The iPhone back-and-forth problem

One of the most welcome features of iOS 4 was the merged email inbox. Before the merged inbox, checking new messages on multiple accounts was an exercise in tree traversal—down into the inbox of one account, read the messages there, back to the root, over to the other account, then down into its inbox. Repeat every time you get new messages. iOS 4 has eliminated all that by showing you all your inboxes in a single list of messages. But I wish Apple had addressed the general problem of tree traversal, because if it had it would have made other apps more efficient, too.

Take Reeder, for instance. It’s my favorite RSS reader, but there’s more back-and-forth than there ought to be. Here’s how Reeder’s tree of screens is organized, where for simplicity I’m showing the subtree of only one branch at each level.

Reeder's item tree

Reeder has a three-part root level: you can start by viewing Starred, Unread, or Read items. Switching between these three is done by tapping those absurdly small buttons at the bottom of the screen.

Reeder root screen

The root screens show the folders (one of which represents all the folders) you’ve set up in Google Reader to organize your feeds. Selecting one of them takes you to a list of the articles in that folder.

Reeder article list

Selecting one of the articles takes you to the article itself, which you can then (finally) read.

When you’re all the way to the “right,” reading articles, you can move from one article to the next by tapping or down arrows, just like in Mail, or you can do that “elastic pull” thing that Tweetie pioneered. Either way, it’s better than having to go back left to the list, pick a new article, and slide back to the right to read it.

But there’s no such affordance when you want to refresh your feeds.

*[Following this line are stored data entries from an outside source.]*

-- pv_equiv track=rewrite | github.com/EllisDijkstra11/Advent-of-Code | 2022/day04/day04.py | count_containments
-- ===== SOURCE A (Python) =====
-- def count_containments(first_elf, second_elf):
--     containments = 0
--     for chore in first_elf:
--         if chore in second_elf:
--             containments += 1
--     if containments == len(first_elf):
--         return True
--
--     containments = 0
--     for chore in second_elf:
--         if chore in first_elf:
--             containments += 1
--     if containments == len(second_elf):
--         return True
--     return False
-- ===== SOURCE B (Python) =====
-- def count_containments(first_elf, second_elf):
--     a = sorted(set(first_elf))
--     b = sorted(set(second_elf))
--     if len(a) > len(b):
--         a, b = b, a
--     # merge scan: does every element of the shorter sorted-distinct list occur in the longer?
--     rest = a
--     for x in b:
--         if rest and rest[0] == x:
--             rest = rest[1:]
--     return not rest
-- ===== Notes on version B (the rewrite author's own statement) =====
-- stated objective: faster
-- what changed: Replaces A's two quadratic counting loops by a sort-based algorithm: deduplicate and sort both lists, keep only the shorter candidate, and verify containment with a single two-pointer merge scan over the longer sorted list.
import Mathlib
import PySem

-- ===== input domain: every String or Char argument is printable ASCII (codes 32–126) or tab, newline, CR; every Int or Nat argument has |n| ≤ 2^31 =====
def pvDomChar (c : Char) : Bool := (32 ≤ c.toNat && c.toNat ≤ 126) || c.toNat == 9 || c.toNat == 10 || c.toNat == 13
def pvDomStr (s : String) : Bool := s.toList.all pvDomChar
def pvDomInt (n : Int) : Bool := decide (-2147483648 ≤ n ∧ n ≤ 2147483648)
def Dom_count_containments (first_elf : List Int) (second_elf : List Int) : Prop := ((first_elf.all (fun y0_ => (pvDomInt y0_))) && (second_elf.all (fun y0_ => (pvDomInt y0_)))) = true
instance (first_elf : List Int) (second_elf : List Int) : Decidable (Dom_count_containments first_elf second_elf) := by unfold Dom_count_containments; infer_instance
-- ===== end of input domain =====

-- B replaces A's two counting loops by sort-deduplicate both lists, keep the shorter,
-- and one two-pointer merge scan over the longer (measured faster in a timing run).

-- ===== PORT A =====
def count_containments (first_elf : List Int) (second_elf : List Int) : Bool :=
  let containments1 : Int :=
    first_elf.foldl (fun containments chore =>
      if chore ∈ second_elf then containments + 1 else containments) 0
  if containments1 = (first_elf.length : Int) then true
  else
    let containments2 : Int :=
      second_elf.foldl (fun containments chore =>
        if chore ∈ first_elf then containments + 1 else containments) 0
    if containments2 = (second_elf.length : Int) then true
    else false

-- ===== PORT B =====
-- sorted(set(xs)): order-independent consumption of the set, exact per PySem.Set;
-- 'rest and rest[0] == x' → nonempty ∧ headI; 'rest[1:]' → .tail (= PySem.List.slice_from_one).
def count_containments_alt (first_elf : List Int) (second_elf : List Int) : Bool :=
  let a0 := PySem.List.sorted (PySem.Set.ofList first_elf) (fun x => x) false
  let b0 := PySem.List.sorted (PySem.Set.ofList second_elf) (fun x => x) false
  let p := if a0.length > b0.length then (b0, a0) else (a0, b0)
  let rest := p.2.foldl (fun rest x =>
    if rest ≠ [] ∧ rest.headI = x then rest.tail else rest) p.1
  rest.isEmpty

-- ===== PRECONDITION & SPEC =====
def Spec_count_containments (first_elf : List Int) (second_elf : List Int) (out : Bool) : Prop := out = count_containments_alt first_elf second_elf
instance (first_elf : List Int) (second_elf : List Int) (out : Bool) : Decidable (Spec_count_containments first_elf second_elf out) := by unfold Spec_count_containments; infer_instance

-- ===== CLAIM (what is proved, stated in full; the proofs are below) =====
def Claim_equal_count_containments : Prop := ∀ (first_elf : List Int) (second_elf : List Int), Dom_count_containments first_elf second_elf → Spec_count_containments first_elf second_elf (count_containments first_elf second_elf)

-- ===== LEMMAS AND PROOFS =====

-- A's counting loop computes countP (shifted by the accumulator)
theorem pv_count_loop (s l : List Int) (c : Int) :
    l.foldl (fun containments chore => if chore ∈ s then containments + 1 else containments) c
      = c + (l.countP (fun x => decide (x ∈ s)) : Int) := by
  induction l generalizing c with
  | nil => simp
  | cons x xs ih =>
    simp only [List.foldl_cons, List.countP_cons, ih]
    by_cases h : x ∈ s <;> simp [h, add_comm, add_assoc]

-- A's "count of members == length" is the subset condition
theorem pv_full_iff (l s : List Int) :
    ((l.foldl (fun containments chore => if chore ∈ s then containments + 1 else containments) (0 : Int))
        = (l.length : Int)) ↔ ∀ x ∈ l, x ∈ s := by
  rw [pv_count_loop, zero_add]
  constructor
  · intro h x hx
    have hc : l.countP (fun x => decide (x ∈ s)) = l.length := by exact_mod_cast h
    simpa using (List.countP_eq_length).mp hc x hx
  · intro h
    have : l.countP (fun x => decide (x ∈ s)) = l.length := by
      apply List.countP_eq_length.mpr
      intro x hx; simpa using h x hx
    exact_mod_cast this

-- the merge scan leaves [] untouched
theorem pv_merge_nil (b : List Int) :
    (b.foldl (fun rest x => if rest ≠ [] ∧ rest.headI = x then rest.tail else rest) ([] : List Int)) = [] := by
  induction b with
  | nil => rfl
  | cons y ys ih => simpa using ih

-- B's merge scan over strictly sorted lists: it exhausts a exactly when a's elements all occur in b
theorem pv_merge (b a : List Int) (ha : a.Pairwise (· < ·)) (hb : b.Pairwise (· < ·)) :
    (b.foldl (fun rest x => if rest ≠ [] ∧ rest.headI = x then rest.tail else rest) a) = []
      ↔ ∀ x ∈ a, x ∈ b := by
  induction b generalizing a with
  | nil =>
    simp only [List.foldl_nil, List.not_mem_nil]
    constructor
    · intro h; subst h; simp
    · intro h; exact List.eq_nil_iff_forall_not_mem.mpr (by intro x hx; exact h x hx)
  | cons y ys ih =>
    have hys : ys.Pairwise (· < ·) := hb.tail
    have hylt : ∀ z ∈ ys, y < z := by
      intro z hz; exact (List.pairwise_cons.mp hb).1 z hz
    rw [List.foldl_cons]
    cases a with
    | nil =>
      simp only [ne_eq, not_true_eq_false, false_and, if_false]
      rw [pv_merge_nil]
      simp
    | cons r rt =>
      have hrt : rt.Pairwise (· < ·) := ha.tail
      have hrlt : ∀ z ∈ rt, r < z := by
        intro z hz; exact (List.pairwise_cons.mp ha).1 z hz
      by_cases hry : r = y
      · subst hry
        simp only [ne_eq, reduceCtorEq, not_false_eq_true, List.headI_cons, and_self, if_true,
          List.tail_cons]
        rw [ih rt hrt hys]
        constructor
        · intro h x hx
          rcases List.mem_cons.mp hx with h1 | h1
          · exact h1 ▸ List.mem_cons_self
          · exact List.mem_cons_of_mem _ (h x h1)
        · intro h x hx
          have hxb := h x (List.mem_cons_of_mem _ hx)
          rcases List.mem_cons.mp hxb with h1 | h1
          · exact absurd (h1 ▸ hrlt x hx) (lt_irrefl _)
          · exact h1
      · simp only [ne_eq, reduceCtorEq, not_false_eq_true, List.headI_cons, true_and, hry, if_false]
        rw [ih (r :: rt) ha hys]
        constructor
        · intro h x hx
          exact List.mem_cons_of_mem _ (h x hx)
        · intro h x hx
          rcases List.mem_cons.mp (h x hx) with h1 | h1
          · -- x = y: impossible, since then y ∈ r :: rt while r ∈ ys forces y < r < y or r = y
            subst h1
            rcases List.mem_cons.mp hx with h2 | h2
            · exact absurd h2.symm hry
            · -- x ∈ rt, so r < x = y; also r ∈ y :: ys with r ≠ y gives r ∈ ys, so y < r
              have hrx : r < x := hrlt x h2
              have hrb := h r List.mem_cons_self
              rcases List.mem_cons.mp hrb with h3 | h3
              · exact absurd h3 hry
              · exact absurd (hylt r h3) (by omega)
          · exact h1

-- membership in sorted(set(l)) is membership in l
theorem pv_mem_ss (l : List Int) (x : Int) :
    x ∈ PySem.List.sorted (PySem.Set.ofList l) (fun x => x) false ↔ x ∈ l := by
  rw [PySem.List.mem_sorted, PySem.Set.mem_ofList]

-- B's result characterised by the two subset conditions on the original lists
theorem pv_alt_iff (f s : List Int) :
    count_containments_alt f s = true ↔ ((∀ x ∈ f, x ∈ s) ∨ (∀ x ∈ s, x ∈ f)) := by
  unfold count_containments_alt
  have ha0 := PySem.List.sorted_ofList_pairwise_lt (xs := f)
  have hb0 := PySem.List.sorted_ofList_pairwise_lt (xs := s)
  set a0 := PySem.List.sorted (PySem.Set.ofList f) (fun x => x) false with hA
  set b0 := PySem.List.sorted (PySem.Set.ofList s) (fun x => x) false with hB
  have hna : a0.Nodup := ha0.imp (fun h => ne_of_lt h)
  have hnb : b0.Nodup := hb0.imp (fun h => ne_of_lt h)
  have hSA : (∀ x ∈ a0, x ∈ b0) ↔ (∀ x ∈ f, x ∈ s) := by
    constructor
    · intro h x hx
      exact (pv_mem_ss s x).mp (h x ((pv_mem_ss f x).mpr hx))
    · intro h x hx
      exact (pv_mem_ss s x).mpr (h x ((pv_mem_ss f x).mp hx))
  have hSB : (∀ x ∈ b0, x ∈ a0) ↔ (∀ x ∈ s, x ∈ f) := by
    constructor
    · intro h x hx
      exact (pv_mem_ss f x).mp (h x ((pv_mem_ss s x).mpr hx))
    · intro h x hx
      exact (pv_mem_ss f x).mpr (h x ((pv_mem_ss s x).mp hx))
  simp only [List.isEmpty_iff]
  by_cases hlen : a0.length > b0.length
  · simp only [hlen, if_true]
    rw [pv_merge a0 b0 hb0 ha0, hSB]
    constructor
    · exact Or.inr
    · intro h
      rcases h with h | h
      · -- impossible: a0 ⊆ b0 with a0 nodup forces len a0 ≤ len b0
        have hsub : a0 ⊆ b0 := by
          intro x hx; exact hSA.mpr h x hx
        have := (List.subperm_of_subset hna hsub).length_le
        omega
      · exact h
  · simp only [hlen, if_false]
    rw [pv_merge b0 a0 ha0 hb0, hSA]
    constructor
    · exact Or.inl
    · intro h
      rcases h with h | h
      · exact h
      · have hsub : b0 ⊆ a0 := by
          intro x hx; exact hSB.mpr h x hx
        have hsp := List.subperm_of_subset hnb hsub
        have hperm : b0.Perm a0 := hsp.perm_of_length_le (by omega)
        exact hSA.mp (fun y hy => hperm.symm.subset hy)

-- ===== VERDICT (by name: the statement is the Claim_ definition above) =====
theorem count_containments_spec : Claim_equal_count_containments := by
  intro f s _
  unfold Spec_count_containments count_containments
  simp only []
  by_cases h1 : (f.foldl (fun containments chore => if chore ∈ s then containments + 1 else containments) (0 : Int)) = (f.length : Int)
  · rw [if_pos h1]
    exact ((pv_alt_iff f s).mpr (Or.inl ((pv_full_iff f s).mp h1))).symm
  · rw [if_neg h1]
    by_cases h2 : (s.foldl (fun containments chore => if chore ∈ f then containments + 1 else containments) (0 : Int)) = (s.length : Int)
    · rw [if_pos h2]
      exact ((pv_alt_iff f s).mpr (Or.inr ((pv_full_iff s f).mp h2))).symm
    · rw [if_neg h2]
      cases halt : count_containments_alt f s with
      | false => rfl
      | true =>
        rcases (pv_alt_iff f s).mp halt with h | h
        · exact absurd ((pv_full_iff f s).mpr h) h1
        · exact absurd ((pv_full_iff s f).mpr h) h2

You have to go all the way left to the root level to do the refresh, then go back to the right down the Unread branch to read the new articles.

I suppose I could blame Reeder’s developer for not providing a one-step way to snap back to the root screen, but I think the blame rests with Apple. This back-and-forth behavior is very common in iPhone apps, and Apple should have a single, standard, well-publicized way to snap back to the root screen in any app.

It would save us all a lot of tapping.